> Task goal
The lines to copy are those holding the string "every" in the entries below.

Saved data entries:
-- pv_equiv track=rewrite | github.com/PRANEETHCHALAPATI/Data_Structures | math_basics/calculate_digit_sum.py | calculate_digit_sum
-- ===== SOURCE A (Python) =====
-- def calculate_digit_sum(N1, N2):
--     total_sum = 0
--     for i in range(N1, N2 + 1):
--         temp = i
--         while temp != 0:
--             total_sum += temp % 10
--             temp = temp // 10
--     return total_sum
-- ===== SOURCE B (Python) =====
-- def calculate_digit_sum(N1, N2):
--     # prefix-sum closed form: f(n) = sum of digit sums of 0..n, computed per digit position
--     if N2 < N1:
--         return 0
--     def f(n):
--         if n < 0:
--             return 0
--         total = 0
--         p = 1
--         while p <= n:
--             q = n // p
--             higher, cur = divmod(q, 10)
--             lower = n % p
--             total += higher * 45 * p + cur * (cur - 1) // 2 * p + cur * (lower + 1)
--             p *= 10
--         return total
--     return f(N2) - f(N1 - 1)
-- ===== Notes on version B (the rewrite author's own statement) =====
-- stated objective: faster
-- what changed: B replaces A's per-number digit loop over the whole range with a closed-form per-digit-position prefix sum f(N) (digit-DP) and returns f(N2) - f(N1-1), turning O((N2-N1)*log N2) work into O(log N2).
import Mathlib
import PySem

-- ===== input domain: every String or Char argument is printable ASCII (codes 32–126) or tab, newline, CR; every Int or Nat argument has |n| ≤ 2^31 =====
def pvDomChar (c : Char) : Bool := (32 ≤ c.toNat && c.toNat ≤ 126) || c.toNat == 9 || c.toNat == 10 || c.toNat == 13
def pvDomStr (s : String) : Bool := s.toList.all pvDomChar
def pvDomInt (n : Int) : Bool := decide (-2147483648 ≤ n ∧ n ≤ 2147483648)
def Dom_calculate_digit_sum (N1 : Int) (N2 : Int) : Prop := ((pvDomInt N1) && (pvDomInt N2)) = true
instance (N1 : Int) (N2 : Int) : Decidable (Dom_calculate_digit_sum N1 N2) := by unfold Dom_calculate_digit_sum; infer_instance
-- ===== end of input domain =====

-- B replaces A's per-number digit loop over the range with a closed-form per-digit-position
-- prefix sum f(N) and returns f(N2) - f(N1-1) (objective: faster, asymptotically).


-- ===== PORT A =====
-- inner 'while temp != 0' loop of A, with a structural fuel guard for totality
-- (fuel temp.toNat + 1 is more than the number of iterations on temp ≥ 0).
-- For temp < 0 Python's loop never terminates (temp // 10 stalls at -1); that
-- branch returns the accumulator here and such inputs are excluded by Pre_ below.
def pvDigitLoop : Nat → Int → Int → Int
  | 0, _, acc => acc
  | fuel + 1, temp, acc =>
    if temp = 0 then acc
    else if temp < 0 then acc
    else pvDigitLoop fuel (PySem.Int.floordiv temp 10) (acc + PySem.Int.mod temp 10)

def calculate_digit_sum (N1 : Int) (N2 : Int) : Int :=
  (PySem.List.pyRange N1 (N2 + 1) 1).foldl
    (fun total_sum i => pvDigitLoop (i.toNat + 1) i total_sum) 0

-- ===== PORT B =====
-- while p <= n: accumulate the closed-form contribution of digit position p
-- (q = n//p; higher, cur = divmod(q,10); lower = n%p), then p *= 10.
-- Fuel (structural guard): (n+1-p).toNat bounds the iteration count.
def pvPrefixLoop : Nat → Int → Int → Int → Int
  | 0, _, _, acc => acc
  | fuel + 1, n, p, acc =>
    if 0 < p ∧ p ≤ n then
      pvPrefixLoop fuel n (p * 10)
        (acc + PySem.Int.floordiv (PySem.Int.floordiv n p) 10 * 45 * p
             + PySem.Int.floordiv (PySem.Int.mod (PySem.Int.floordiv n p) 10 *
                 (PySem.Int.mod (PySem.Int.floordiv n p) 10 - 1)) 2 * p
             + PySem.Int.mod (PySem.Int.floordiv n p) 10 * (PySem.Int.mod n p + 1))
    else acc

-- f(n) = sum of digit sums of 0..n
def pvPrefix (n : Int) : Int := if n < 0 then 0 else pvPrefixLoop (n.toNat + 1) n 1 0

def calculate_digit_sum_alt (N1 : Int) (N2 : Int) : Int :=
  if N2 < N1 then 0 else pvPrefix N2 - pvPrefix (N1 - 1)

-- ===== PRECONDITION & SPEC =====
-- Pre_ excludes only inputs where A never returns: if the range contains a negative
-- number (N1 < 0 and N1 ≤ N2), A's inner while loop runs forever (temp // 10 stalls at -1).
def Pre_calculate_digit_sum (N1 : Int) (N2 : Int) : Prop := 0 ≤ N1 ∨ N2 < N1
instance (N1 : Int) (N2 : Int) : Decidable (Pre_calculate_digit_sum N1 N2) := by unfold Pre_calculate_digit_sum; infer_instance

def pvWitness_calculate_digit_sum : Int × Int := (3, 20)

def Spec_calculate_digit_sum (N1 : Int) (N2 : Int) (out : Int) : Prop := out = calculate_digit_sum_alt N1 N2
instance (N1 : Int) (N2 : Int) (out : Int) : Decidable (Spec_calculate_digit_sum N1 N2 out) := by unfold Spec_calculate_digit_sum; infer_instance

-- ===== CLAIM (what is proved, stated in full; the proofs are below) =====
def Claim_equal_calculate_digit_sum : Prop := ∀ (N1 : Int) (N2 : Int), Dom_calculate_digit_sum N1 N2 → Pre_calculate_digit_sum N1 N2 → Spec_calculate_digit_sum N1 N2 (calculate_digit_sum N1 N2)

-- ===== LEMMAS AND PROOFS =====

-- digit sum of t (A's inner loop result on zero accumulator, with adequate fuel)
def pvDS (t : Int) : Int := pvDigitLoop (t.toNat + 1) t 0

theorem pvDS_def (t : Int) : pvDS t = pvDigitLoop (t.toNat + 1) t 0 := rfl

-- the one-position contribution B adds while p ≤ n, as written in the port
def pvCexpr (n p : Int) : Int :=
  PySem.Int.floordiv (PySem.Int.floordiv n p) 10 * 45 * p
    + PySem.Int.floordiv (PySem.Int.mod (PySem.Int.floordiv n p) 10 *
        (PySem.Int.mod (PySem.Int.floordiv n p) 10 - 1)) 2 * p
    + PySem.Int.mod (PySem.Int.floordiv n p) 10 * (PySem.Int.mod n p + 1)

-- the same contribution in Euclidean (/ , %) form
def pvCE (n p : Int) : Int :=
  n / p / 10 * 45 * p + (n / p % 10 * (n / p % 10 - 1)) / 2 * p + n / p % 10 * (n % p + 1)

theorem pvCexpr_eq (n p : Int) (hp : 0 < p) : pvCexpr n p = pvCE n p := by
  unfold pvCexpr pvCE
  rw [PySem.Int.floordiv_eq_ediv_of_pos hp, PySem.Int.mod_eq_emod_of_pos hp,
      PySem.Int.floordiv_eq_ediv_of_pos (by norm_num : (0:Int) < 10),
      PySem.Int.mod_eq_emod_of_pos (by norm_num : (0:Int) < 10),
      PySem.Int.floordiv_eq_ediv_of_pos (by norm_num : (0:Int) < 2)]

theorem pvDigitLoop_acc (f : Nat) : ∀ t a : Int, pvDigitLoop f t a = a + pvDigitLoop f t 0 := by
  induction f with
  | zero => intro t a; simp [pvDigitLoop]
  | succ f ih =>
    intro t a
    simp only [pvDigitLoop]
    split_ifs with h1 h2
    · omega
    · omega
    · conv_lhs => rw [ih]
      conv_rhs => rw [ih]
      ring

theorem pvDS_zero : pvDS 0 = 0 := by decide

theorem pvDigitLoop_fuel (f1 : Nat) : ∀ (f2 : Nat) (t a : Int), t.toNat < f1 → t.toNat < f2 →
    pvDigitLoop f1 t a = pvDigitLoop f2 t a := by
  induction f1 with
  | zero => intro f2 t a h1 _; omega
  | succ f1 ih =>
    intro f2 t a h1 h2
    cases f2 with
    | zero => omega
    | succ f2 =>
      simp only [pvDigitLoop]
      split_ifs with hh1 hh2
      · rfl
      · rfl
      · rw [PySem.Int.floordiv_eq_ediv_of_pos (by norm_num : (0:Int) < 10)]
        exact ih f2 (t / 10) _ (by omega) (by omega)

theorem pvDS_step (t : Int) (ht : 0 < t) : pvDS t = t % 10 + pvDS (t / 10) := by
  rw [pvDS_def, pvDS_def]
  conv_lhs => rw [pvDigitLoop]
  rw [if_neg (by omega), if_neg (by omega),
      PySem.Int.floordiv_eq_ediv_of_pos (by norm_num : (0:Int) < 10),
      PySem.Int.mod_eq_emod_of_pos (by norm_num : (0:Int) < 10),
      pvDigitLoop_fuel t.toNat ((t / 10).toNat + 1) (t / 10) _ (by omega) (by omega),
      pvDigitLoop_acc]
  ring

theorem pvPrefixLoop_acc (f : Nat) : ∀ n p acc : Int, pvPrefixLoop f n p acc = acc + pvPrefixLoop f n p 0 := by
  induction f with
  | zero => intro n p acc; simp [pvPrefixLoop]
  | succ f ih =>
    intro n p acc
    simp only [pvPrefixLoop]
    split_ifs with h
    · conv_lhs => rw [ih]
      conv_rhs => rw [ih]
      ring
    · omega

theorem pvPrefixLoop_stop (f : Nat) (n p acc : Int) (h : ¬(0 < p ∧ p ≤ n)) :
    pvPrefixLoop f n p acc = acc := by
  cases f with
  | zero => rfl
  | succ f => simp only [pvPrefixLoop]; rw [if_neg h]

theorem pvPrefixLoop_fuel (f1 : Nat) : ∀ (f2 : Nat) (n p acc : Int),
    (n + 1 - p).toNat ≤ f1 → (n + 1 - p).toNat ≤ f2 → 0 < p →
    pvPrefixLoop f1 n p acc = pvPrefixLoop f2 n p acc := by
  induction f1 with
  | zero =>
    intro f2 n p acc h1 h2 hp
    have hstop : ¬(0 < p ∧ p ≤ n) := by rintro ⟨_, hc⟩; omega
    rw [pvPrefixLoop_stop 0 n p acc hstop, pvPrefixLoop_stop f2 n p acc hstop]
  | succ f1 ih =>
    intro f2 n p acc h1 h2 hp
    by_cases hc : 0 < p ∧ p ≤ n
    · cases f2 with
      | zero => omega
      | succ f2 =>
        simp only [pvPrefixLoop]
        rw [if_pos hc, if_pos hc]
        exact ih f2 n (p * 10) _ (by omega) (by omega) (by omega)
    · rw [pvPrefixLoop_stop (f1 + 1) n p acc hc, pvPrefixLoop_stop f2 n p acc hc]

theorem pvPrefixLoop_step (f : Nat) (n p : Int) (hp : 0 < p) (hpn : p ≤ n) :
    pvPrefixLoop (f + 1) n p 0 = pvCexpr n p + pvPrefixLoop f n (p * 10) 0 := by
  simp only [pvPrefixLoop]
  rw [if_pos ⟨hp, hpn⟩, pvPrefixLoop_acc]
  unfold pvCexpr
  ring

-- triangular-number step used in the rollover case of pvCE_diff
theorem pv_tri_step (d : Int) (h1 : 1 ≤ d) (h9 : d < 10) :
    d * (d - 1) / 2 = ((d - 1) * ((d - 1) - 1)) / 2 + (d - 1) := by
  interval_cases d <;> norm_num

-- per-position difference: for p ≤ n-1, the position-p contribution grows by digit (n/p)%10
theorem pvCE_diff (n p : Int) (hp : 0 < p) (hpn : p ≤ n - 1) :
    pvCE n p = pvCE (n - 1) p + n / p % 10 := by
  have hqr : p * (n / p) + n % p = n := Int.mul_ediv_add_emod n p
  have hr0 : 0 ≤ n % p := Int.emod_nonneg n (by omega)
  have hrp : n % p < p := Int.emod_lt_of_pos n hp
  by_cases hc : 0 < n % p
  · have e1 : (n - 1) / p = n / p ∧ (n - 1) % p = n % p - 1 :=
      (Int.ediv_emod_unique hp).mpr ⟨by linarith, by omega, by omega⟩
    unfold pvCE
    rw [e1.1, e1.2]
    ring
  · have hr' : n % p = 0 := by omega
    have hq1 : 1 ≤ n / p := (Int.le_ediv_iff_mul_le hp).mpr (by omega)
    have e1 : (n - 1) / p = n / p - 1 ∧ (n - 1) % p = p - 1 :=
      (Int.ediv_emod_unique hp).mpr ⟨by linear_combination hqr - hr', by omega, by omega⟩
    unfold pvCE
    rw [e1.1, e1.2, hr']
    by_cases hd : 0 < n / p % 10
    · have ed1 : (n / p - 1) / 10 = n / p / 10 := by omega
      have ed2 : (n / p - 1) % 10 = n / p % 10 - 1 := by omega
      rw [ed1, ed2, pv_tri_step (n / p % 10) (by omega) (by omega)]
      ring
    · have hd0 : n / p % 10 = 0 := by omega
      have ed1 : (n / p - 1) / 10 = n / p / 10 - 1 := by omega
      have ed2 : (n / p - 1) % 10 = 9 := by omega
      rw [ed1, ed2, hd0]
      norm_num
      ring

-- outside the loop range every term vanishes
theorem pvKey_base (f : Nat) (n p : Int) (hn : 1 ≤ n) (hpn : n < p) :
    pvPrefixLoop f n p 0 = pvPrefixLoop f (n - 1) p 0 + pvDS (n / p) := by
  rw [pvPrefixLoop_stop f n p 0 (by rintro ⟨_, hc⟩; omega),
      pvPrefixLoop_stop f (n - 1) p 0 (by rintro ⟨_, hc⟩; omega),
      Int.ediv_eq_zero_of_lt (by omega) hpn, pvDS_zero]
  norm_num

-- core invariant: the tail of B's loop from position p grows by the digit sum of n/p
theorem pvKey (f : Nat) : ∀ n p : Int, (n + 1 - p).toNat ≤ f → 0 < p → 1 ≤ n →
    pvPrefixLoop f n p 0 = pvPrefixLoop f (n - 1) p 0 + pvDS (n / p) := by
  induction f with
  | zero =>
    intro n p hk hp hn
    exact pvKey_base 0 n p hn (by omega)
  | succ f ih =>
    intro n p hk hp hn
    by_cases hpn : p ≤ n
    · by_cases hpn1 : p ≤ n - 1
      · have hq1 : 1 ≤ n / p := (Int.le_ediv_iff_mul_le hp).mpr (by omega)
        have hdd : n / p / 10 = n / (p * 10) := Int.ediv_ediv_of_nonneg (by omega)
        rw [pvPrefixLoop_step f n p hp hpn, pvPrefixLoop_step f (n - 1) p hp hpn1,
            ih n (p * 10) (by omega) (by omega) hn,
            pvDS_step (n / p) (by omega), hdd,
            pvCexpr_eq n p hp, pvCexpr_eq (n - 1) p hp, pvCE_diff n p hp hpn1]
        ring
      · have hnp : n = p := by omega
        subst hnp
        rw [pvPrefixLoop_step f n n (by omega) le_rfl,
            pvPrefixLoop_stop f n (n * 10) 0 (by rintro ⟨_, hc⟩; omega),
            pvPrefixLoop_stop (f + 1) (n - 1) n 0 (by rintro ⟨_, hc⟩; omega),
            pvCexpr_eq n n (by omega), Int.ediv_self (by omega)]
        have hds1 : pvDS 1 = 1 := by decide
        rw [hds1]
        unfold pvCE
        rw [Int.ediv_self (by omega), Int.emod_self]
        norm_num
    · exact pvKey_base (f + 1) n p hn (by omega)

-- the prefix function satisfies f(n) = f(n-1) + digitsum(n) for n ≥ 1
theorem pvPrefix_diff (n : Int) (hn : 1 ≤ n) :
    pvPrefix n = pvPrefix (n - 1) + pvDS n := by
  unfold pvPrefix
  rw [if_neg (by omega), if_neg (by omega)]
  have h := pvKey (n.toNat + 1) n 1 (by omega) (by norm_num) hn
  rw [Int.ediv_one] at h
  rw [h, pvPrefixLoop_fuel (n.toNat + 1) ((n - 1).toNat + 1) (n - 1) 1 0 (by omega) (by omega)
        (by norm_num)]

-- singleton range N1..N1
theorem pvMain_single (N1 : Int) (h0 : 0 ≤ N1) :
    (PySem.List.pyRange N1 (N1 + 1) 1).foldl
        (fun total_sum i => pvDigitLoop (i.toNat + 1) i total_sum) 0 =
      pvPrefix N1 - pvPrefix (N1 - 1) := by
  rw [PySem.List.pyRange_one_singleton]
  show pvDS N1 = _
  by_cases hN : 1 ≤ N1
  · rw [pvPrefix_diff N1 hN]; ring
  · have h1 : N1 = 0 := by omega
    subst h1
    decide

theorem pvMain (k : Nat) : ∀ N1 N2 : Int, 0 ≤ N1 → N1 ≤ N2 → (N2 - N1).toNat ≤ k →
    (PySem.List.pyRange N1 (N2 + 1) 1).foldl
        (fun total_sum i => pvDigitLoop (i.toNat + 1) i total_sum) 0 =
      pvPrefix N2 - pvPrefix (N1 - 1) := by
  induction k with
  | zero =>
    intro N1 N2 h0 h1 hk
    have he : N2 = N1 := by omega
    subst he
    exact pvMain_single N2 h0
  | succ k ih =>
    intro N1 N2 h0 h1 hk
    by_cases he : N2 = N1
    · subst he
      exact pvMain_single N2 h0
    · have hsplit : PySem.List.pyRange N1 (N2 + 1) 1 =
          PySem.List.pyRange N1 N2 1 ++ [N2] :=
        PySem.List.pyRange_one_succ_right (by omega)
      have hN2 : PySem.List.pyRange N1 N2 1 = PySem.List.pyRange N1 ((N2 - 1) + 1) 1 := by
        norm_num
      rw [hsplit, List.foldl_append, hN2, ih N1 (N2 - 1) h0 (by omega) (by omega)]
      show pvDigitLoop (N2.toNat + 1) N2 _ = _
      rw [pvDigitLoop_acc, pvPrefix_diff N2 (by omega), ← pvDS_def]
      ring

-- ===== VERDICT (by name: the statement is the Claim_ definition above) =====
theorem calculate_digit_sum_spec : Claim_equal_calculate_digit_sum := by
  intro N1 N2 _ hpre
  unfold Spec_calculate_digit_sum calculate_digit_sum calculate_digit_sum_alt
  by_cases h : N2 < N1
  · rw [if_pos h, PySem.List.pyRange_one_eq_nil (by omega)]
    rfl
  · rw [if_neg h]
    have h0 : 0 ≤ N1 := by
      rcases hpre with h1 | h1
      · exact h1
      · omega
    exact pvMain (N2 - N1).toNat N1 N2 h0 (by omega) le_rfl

> Result
-- ===== input domain: every String or Char argument is printable ASCII (codes 32–126) or tab, newline, CR; every Int or Nat argument has |n| ≤ 2^31 =====
-- outside the loop range every term vanishes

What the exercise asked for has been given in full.